--- Data to use ---
-- pv_equiv track=rewrite | github.com/Ellie010707/coding-test-study | 프로그래머스/1/42840. 모의고사/모의고사.py | solution
-- ===== SOURCE A (Python) =====
-- def solution(answers):
--     answer = [0,0,0]
--
--     length = len(answers)
--     person1 = [1, 2, 3, 4, 5] * (length // 5 + 1)
--     person2 = [2, 1, 2, 3, 2, 4, 2, 5] * (length // 8 + 1)
--     person3 = [3, 3, 1, 1, 2, 2, 4, 4, 5, 5] * (length // 10 + 1)
--
--     for i, a in enumerate(answers):
--         if person1[i%5] == a: answer[0] += 1
--         if person2[i%8] == a: answer[1] += 1
--         if person3[i%10] == a: answer[2] += 1
--
--     return [i+1 for i, a in enumerate(answer) if a == max(answer)]
-- ===== SOURCE B (Python) =====
-- def solution(answers):
--     # Histogram keyed by (position mod 40, answer); 40 = lcm(5, 8, 10), so a
--     # pattern's prediction at position i depends only on i mod 40.  Scoring a
--     # pattern is then a 40-term lookup sum, independent of the answers list.
--     hist = {}
--     for i, a in enumerate(answers):
--         key = (i % 40, a)
--         hist[key] = hist.get(key, 0) + 1
--     patterns = [[1, 2, 3, 4, 5],
--                 [2, 1, 2, 3, 2, 4, 2, 5],
--                 [3, 3, 1, 1, 2, 2, 4, 4, 5, 5]]
--     scores = [sum(hist.get((j, p[j % len(p)]), 0) for j in range(40))
--               for p in patterns]
--     best = max(scores)
--     return [n + 1 for n, s in enumerate(scores) if s == best]
-- ===== Notes on version B (the rewrite author's own statement) =====
-- stated objective: alternative
-- what changed: Instead of comparing every answer against the three cyclic patterns, B builds a histogram keyed by (position mod 40, answer) in one pass (40 = lcm of the pattern lengths) and scores each pattern by a fixed 40-term dictionary-lookup sum, decoupling scoring from the answers list.
import Mathlib
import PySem

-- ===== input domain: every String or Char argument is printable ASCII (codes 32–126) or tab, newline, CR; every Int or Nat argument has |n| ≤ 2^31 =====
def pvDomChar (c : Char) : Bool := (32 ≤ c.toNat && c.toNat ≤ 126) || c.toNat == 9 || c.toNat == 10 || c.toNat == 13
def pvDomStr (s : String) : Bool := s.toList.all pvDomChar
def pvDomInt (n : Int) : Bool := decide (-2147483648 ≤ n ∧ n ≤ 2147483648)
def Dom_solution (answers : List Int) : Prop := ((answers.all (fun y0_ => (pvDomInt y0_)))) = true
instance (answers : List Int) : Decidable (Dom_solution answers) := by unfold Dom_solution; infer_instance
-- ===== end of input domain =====

-- B replaces A's pass comparing each answer against three pre-replicated pattern lists by a
-- histogram keyed by (position mod 40, answer) — 40 = lcm of the pattern lengths — scored by a
-- fixed 40-term lookup sum per pattern (objective: alternative).

-- ===== PORT A =====
-- person1/2/3[i%k] always hits the first copy, but the replication is ported literally;
-- pyGetD with default 0 is exact here because the index i%k is always in range.
def solution (answers : List Int) : List Int :=
  let length : Int := answers.length
  let person1 := PySem.List.pyRepeat [1, 2, 3, 4, 5] (PySem.Int.floordiv length 5 + 1)
  let person2 := PySem.List.pyRepeat [2, 1, 2, 3, 2, 4, 2, 5] (PySem.Int.floordiv length 8 + 1)
  let person3 := PySem.List.pyRepeat [3, 3, 1, 1, 2, 2, 4, 4, 5, 5] (PySem.Int.floordiv length 10 + 1)
  let answer : Int × Int × Int :=
    (PySem.List.enumerate answers).foldl
      (fun ans q =>
        let ans := if PySem.List.pyGetD person1 (PySem.Int.mod q.1 5) 0 == q.2 then
                     (ans.1 + 1, ans.2.1, ans.2.2) else ans
        let ans := if PySem.List.pyGetD person2 (PySem.Int.mod q.1 8) 0 == q.2 then
                     (ans.1, ans.2.1 + 1, ans.2.2) else ans
        if PySem.List.pyGetD person3 (PySem.Int.mod q.1 10) 0 == q.2 then
          (ans.1, ans.2.1, ans.2.2 + 1) else ans)
      (0, 0, 0)
  let answerL : List Int := [answer.1, answer.2.1, answer.2.2]
  let m := (PySem.List.max? answerL (fun y => y)).getD 0
  (PySem.List.enumerate answerL).filterMap (fun q => if q.2 == m then some (q.1 + 1) else none)

-- ===== PORT B =====
-- hist[key] = hist.get(key, 0) + 1 over keys (i % 40, a); then one 40-term lookup sum per
-- pattern.  p[j % len(p)] is ported as pyGetD … 0, exact because the index is always in range.
def solution_alt (answers : List Int) : List Int :=
  let hist : PySem.Dict (Int × Int) Int :=
    (PySem.List.enumerate answers).foldl
      (fun d q => d.insert (PySem.Int.mod q.1 40, q.2) (d.getD (PySem.Int.mod q.1 40, q.2) 0 + 1))
      PySem.Dict.empty
  let patterns : List (List Int) :=
    [[1, 2, 3, 4, 5], [2, 1, 2, 3, 2, 4, 2, 5], [3, 3, 1, 1, 2, 2, 4, 4, 5, 5]]
  let scores := patterns.map (fun p =>
    ((PySem.List.pyRange 0 40 1).map
      (fun j => hist.getD (j, PySem.List.pyGetD p (PySem.Int.mod j (p.length : Int)) 0) 0)).sum)
  let best := (PySem.List.max? scores (fun y => y)).getD 0
  (PySem.List.enumerate scores).filterMap (fun q => if q.2 == best then some (q.1 + 1) else none)

-- ===== PRECONDITION & SPEC =====
def Spec_solution (answers : List Int) (out : List Int) : Prop := out = solution_alt answers
instance (answers : List Int) (out : List Int) : Decidable (Spec_solution answers out) := by unfold Spec_solution; infer_instance

-- ===== CLAIM (what is proved, stated in full; the proofs are below) =====
def Claim_equal_solution : Prop := ∀ (answers : List Int), Dom_solution answers → Spec_solution answers (solution answers)

-- ===== LEMMAS AND PROOFS =====

lemma pv_mod_bounds (a b : Int) (hb : 0 < b) :
    0 ≤ PySem.Int.mod a b ∧ PySem.Int.mod a b < b :=
  ⟨PySem.Int.mod_nonneg a hb, PySem.Int.mod_lt a hb⟩

lemma pv_pyGetD_pyRepeat (base : List Int) (n j d : Int) (h1 : 1 ≤ n)
    (h0 : 0 ≤ j) (hj : j < (base.length : Int)) :
    PySem.List.pyGetD (PySem.List.pyRepeat base n) j d = PySem.List.pyGetD base j d := by
  obtain ⟨m, hm⟩ : ∃ m, n.toNat = m + 1 := ⟨n.toNat - 1, by omega⟩
  have hflat : PySem.List.pyRepeat base n = base ++ (List.replicate m base).flatten := by
    simp [PySem.List.pyRepeat, hm, List.replicate_succ]
  have hle : (base.length : Int) ≤ ((base ++ (List.replicate m base).flatten).length : Int) := by
    push_cast [List.length_append]
    have : (0 : Int) ≤ ((List.replicate m base).flatten.length : Int) := by positivity
    omega
  rw [hflat,
    PySem.List.pyGetD_eq_getElem _ d h0 (by omega),
    PySem.List.pyGetD_eq_getElem _ d h0 hj,
    List.getElem_append_left (by omega)]

lemma pv_countP_repeat (answers base : List Int) (k n : Int)
    (hk : (base.length : Int) = k) (hkpos : 0 < k) (hn : 1 ≤ n) :
    List.countP (fun q : Int × Int =>
        PySem.List.pyGetD (PySem.List.pyRepeat base n) (PySem.Int.mod q.1 k) 0 == q.2)
      (PySem.List.enumerate answers 0)
    = List.countP (fun q : Int × Int =>
        PySem.List.pyGetD base (PySem.Int.mod q.1 k) 0 == q.2)
      (PySem.List.enumerate answers 0) := by
  apply List.countP_congr
  intro q _
  obtain ⟨h0, hlt⟩ := pv_mod_bounds q.1 k hkpos
  rw [pv_pyGetD_pyRepeat base n _ 0 hn h0 (by omega)]

lemma pv_floordiv_ge (a b : Int) (ha : 0 ≤ a) (hb : 0 < b) :
    1 ≤ PySem.Int.floordiv a b + 1 := by
  have := (PySem.Int.le_floordiv_iff_mul_le (a := a) (b := b) (q := 0) hb).mpr (by omega)
  omega

-- a fold updating three independent counters is three counts
lemma pv_triple_count (l : List (Int × Int)) (c1 c2 c3 : Int × Int → Bool) :
    l.foldl (fun (ans : Int × Int × Int) q =>
        let ans := if c1 q then (ans.1 + 1, ans.2.1, ans.2.2) else ans
        let ans := if c2 q then (ans.1, ans.2.1 + 1, ans.2.2) else ans
        if c3 q then (ans.1, ans.2.1, ans.2.2 + 1) else ans) (0, 0, 0)
      = ((l.countP c1 : Int), ((l.countP c2 : Int), (l.countP c3 : Int))) := by
  have hfun : (fun (ans : Int × Int × Int) (q : Int × Int) =>
        let ans := if c1 q then (ans.1 + 1, ans.2.1, ans.2.2) else ans
        let ans := if c2 q then (ans.1, ans.2.1 + 1, ans.2.2) else ans
        if c3 q then (ans.1, ans.2.1, ans.2.2 + 1) else ans)
      = (fun (s : Int × Int × Int) (e : Int × Int) =>
          ((fun (x : Int) (q : Int × Int) => if c1 q then x + 1 else x) s.1 e,
           (fun (yz : Int × Int) (q : Int × Int) =>
             ((fun (y : Int) (q : Int × Int) => if c2 q then y + 1 else y) yz.1 q,
              (fun (z : Int) (q : Int × Int) => if c3 q then z + 1 else z) yz.2 q)) s.2 e)) := by
    funext ans q
    dsimp only
    split_ifs <;> rfl
  have h1 := PySem.List.foldl_prod_mk
    (f := fun (x : Int) (q : Int × Int) => if c1 q then x + 1 else x)
    (g := fun (yz : Int × Int) (q : Int × Int) =>
      ((fun (y : Int) (q : Int × Int) => if c2 q then y + 1 else y) yz.1 q,
       (fun (z : Int) (q : Int × Int) => if c3 q then z + 1 else z) yz.2 q))
    l (0 : Int) ((0, 0) : Int × Int)
  have h2 := PySem.List.foldl_prod_mk
    (f := fun (y : Int) (q : Int × Int) => if c2 q then y + 1 else y)
    (g := fun (z : Int) (q : Int × Int) => if c3 q then z + 1 else z)
    l (0 : Int) (0 : Int)
  rw [hfun, h1, h2, PySem.List.foldl_count_if, PySem.List.foldl_count_if,
      PySem.List.foldl_count_if]
  norm_num

-- sum of a map that vanishes off one element of a Nodup list
lemma pv_sum_single (l : List Int) (m c : Int) (hnd : l.Nodup) (hm : m ∈ l) :
    (l.map (fun j => if j = m then c else 0)).sum = c := by
  induction l with
  | nil => cases hm
  | cons x t ih =>
    rcases List.mem_cons.mp hm with h | h
    · have hx : x = m := h.symm
      have hmt : m ∉ t := by rw [← hx]; exact (List.nodup_cons.mp hnd).1
      have ht0 : (t.map (fun j => if j = m then c else 0)).sum = 0 := by
        apply List.sum_eq_zero
        intro y hy
        obtain ⟨j, hj, rfl⟩ := List.mem_map.mp hy
        have hne : j ≠ m := fun e => hmt (e ▸ hj)
        simp [hne]
      simp [hx, ht0]
    · have hx : x ≠ m := fun e => (List.nodup_cons.mp hnd).1 (e ▸ h)
      simp [hx, ih (List.nodup_cons.mp hnd).2 h]

-- partition of a count over residues mod 40 (k ∣ 40): the 40-term sum of per-class
-- counts equals A's direct count for the pattern p of length k
lemma pv_partition (l : List (Int × Int)) (p : List Int) (k : Int)
    (hkpos : 0 < k) (hdvd : k ∣ 40) :
    ((PySem.List.pyRange 0 40 1).map (fun j =>
        (l.countP (fun q => (PySem.Int.mod q.1 40, q.2)
            == (j, PySem.List.pyGetD p (PySem.Int.mod j k) 0)) : Int))).sum
    = (l.countP (fun q => PySem.List.pyGetD p (PySem.Int.mod q.1 k) 0 == q.2) : Int) := by
  induction l with
  | nil => simp
  | cons a t ih =>
    have hcast : ∀ (c : Int × Int → Bool),
        ((a :: t).countP c : Int) = (t.countP c : Int) + (if c a then 1 else 0) := by
      intro c; rw [List.countP_cons]; push_cast; split_ifs <;> simp
    simp only [hcast]
    rw [PySem.List.sum_map_add_int, ih]
    congr 1
    obtain ⟨h0, hlt⟩ := pv_mod_bounds a.1 40 (by norm_num)
    set m := PySem.Int.mod a.1 40 with hmdef
    have hpt : ((PySem.List.pyRange 0 40 1).map (fun j =>
        (if ((m, a.2) == (j, PySem.List.pyGetD p (PySem.Int.mod j k) 0)) then (1 : Int) else 0)))
        = (PySem.List.pyRange 0 40 1).map (fun j =>
            if j = m then (if a.2 == PySem.List.pyGetD p (PySem.Int.mod m k) 0 then (1 : Int) else 0) else 0) := by
      apply List.map_congr_left
      intro j _
      by_cases hj : j = m
      · subst hj; simp
      · have : ¬ ((m, a.2) == (j, PySem.List.pyGetD p (PySem.Int.mod j k) 0)) = true := by
          simp [Prod.ext_iff]; intro e; exact absurd e.symm hj
        simp [hj, this]
    rw [hpt, pv_sum_single _ m _ (by decide) (PySem.List.mem_pyRange_one.mpr ⟨h0, hlt⟩)]
    have hmod : PySem.Int.mod m k = PySem.Int.mod a.1 k := by
      rw [hmdef, PySem.Int.mod_eq_emod_of_pos (by norm_num : (0:Int) < 40),
          PySem.Int.mod_eq_emod_of_pos hkpos, PySem.Int.mod_eq_emod_of_pos hkpos,
          Int.emod_emod_of_dvd a.1 hdvd]
    rw [hmod]
    have : (PySem.List.pyGetD p (PySem.Int.mod a.1 k) 0 == a.2)
         = (a.2 == PySem.List.pyGetD p (PySem.Int.mod a.1 k) 0) := by
      simp [BEq.comm]
    rw [this]

-- B's histogram score for pattern p equals A's direct count, for k = len p, k ∣ 40
lemma pv_score_eq (answers p : List Int) (k : Int)
    (hk : (p.length : Int) = k) (hkpos : 0 < k) (hdvd : k ∣ 40) :
    ((PySem.List.pyRange 0 40 1).map (fun j =>
        ((PySem.List.enumerate answers 0).foldl
          (fun d q => d.insert (PySem.Int.mod q.1 40, q.2)
              (d.getD (PySem.Int.mod q.1 40, q.2) 0 + 1))
          PySem.Dict.empty).getD (j, PySem.List.pyGetD p (PySem.Int.mod j (p.length : Int)) 0) 0)).sum
    = ((PySem.List.enumerate answers 0).countP
        (fun q => PySem.List.pyGetD p (PySem.Int.mod q.1 k) 0 == q.2) : Int) := by
  rw [hk]
  have hhist : (PySem.List.enumerate answers 0).foldl
      (fun d q => d.insert (PySem.Int.mod q.1 40, q.2) (d.getD (PySem.Int.mod q.1 40, q.2) 0 + 1))
      PySem.Dict.empty
      = PySem.Dict.counter ((PySem.List.enumerate answers 0).map
          (fun q => (PySem.Int.mod q.1 40, q.2))) := by
    rw [← PySem.Dict.foldl_insert_getD_add_one_eq_counter, List.foldl_map]
  rw [hhist]
  have hgd : ∀ j : Int,
      (PySem.Dict.counter ((PySem.List.enumerate answers 0).map
          (fun q => (PySem.Int.mod q.1 40, q.2)))).getD
        (j, PySem.List.pyGetD p (PySem.Int.mod j k) 0) 0
      = ((PySem.List.enumerate answers 0).countP
          (fun q => (PySem.Int.mod q.1 40, q.2)
              == (j, PySem.List.pyGetD p (PySem.Int.mod j k) 0)) : Int) := by
    intro j
    rw [PySem.Dict.getD_counter, List.count_eq_countP, List.countP_map]
    congr 1
  simp only [hgd]
  exact pv_partition _ p k hkpos hdvd

-- ===== VERDICT (by name: the statement is the Claim_ definition above) =====
theorem solution_spec : Claim_equal_solution := by
  intro answers _
  unfold Spec_solution
  show solution answers = solution_alt answers
  unfold solution solution_alt
  simp only [pv_triple_count]
  have hlen : (0 : Int) ≤ (answers.length : Int) := by positivity
  rw [pv_countP_repeat answers [1, 2, 3, 4, 5] 5 _ (by decide) (by decide)
        (pv_floordiv_ge _ 5 hlen (by decide)),
      pv_countP_repeat answers [2, 1, 2, 3, 2, 4, 2, 5] 8 _ (by decide) (by decide)
        (pv_floordiv_ge _ 8 hlen (by decide)),
      pv_countP_repeat answers [3, 3, 1, 1, 2, 2, 4, 4, 5, 5] 10 _ (by decide) (by decide)
        (pv_floordiv_ge _ 10 hlen (by decide))]
  simp only [List.map_cons, List.map_nil]
  simp only [pv_score_eq answers [1, 2, 3, 4, 5] 5 (by decide) (by decide) (by decide),
      pv_score_eq answers [2, 1, 2, 3, 2, 4, 2, 5] 8 (by decide) (by decide) (by decide),
      pv_score_eq answers [3, 3, 1, 1, 2, 2, 4, 4, 5, 5] 10 (by decide) (by decide) (by decide)]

--- Problem description ---
Using the records above, filter out every line that lacks the string "positivity" and copy the rest.

--- Answer to this exercise ---
    have : (0 : Int) ≤ ((List.replicate m base).flatten.length : Int) := by positivity
  have hlen : (0 : Int) ≤ (answers.length : Int) := by positivity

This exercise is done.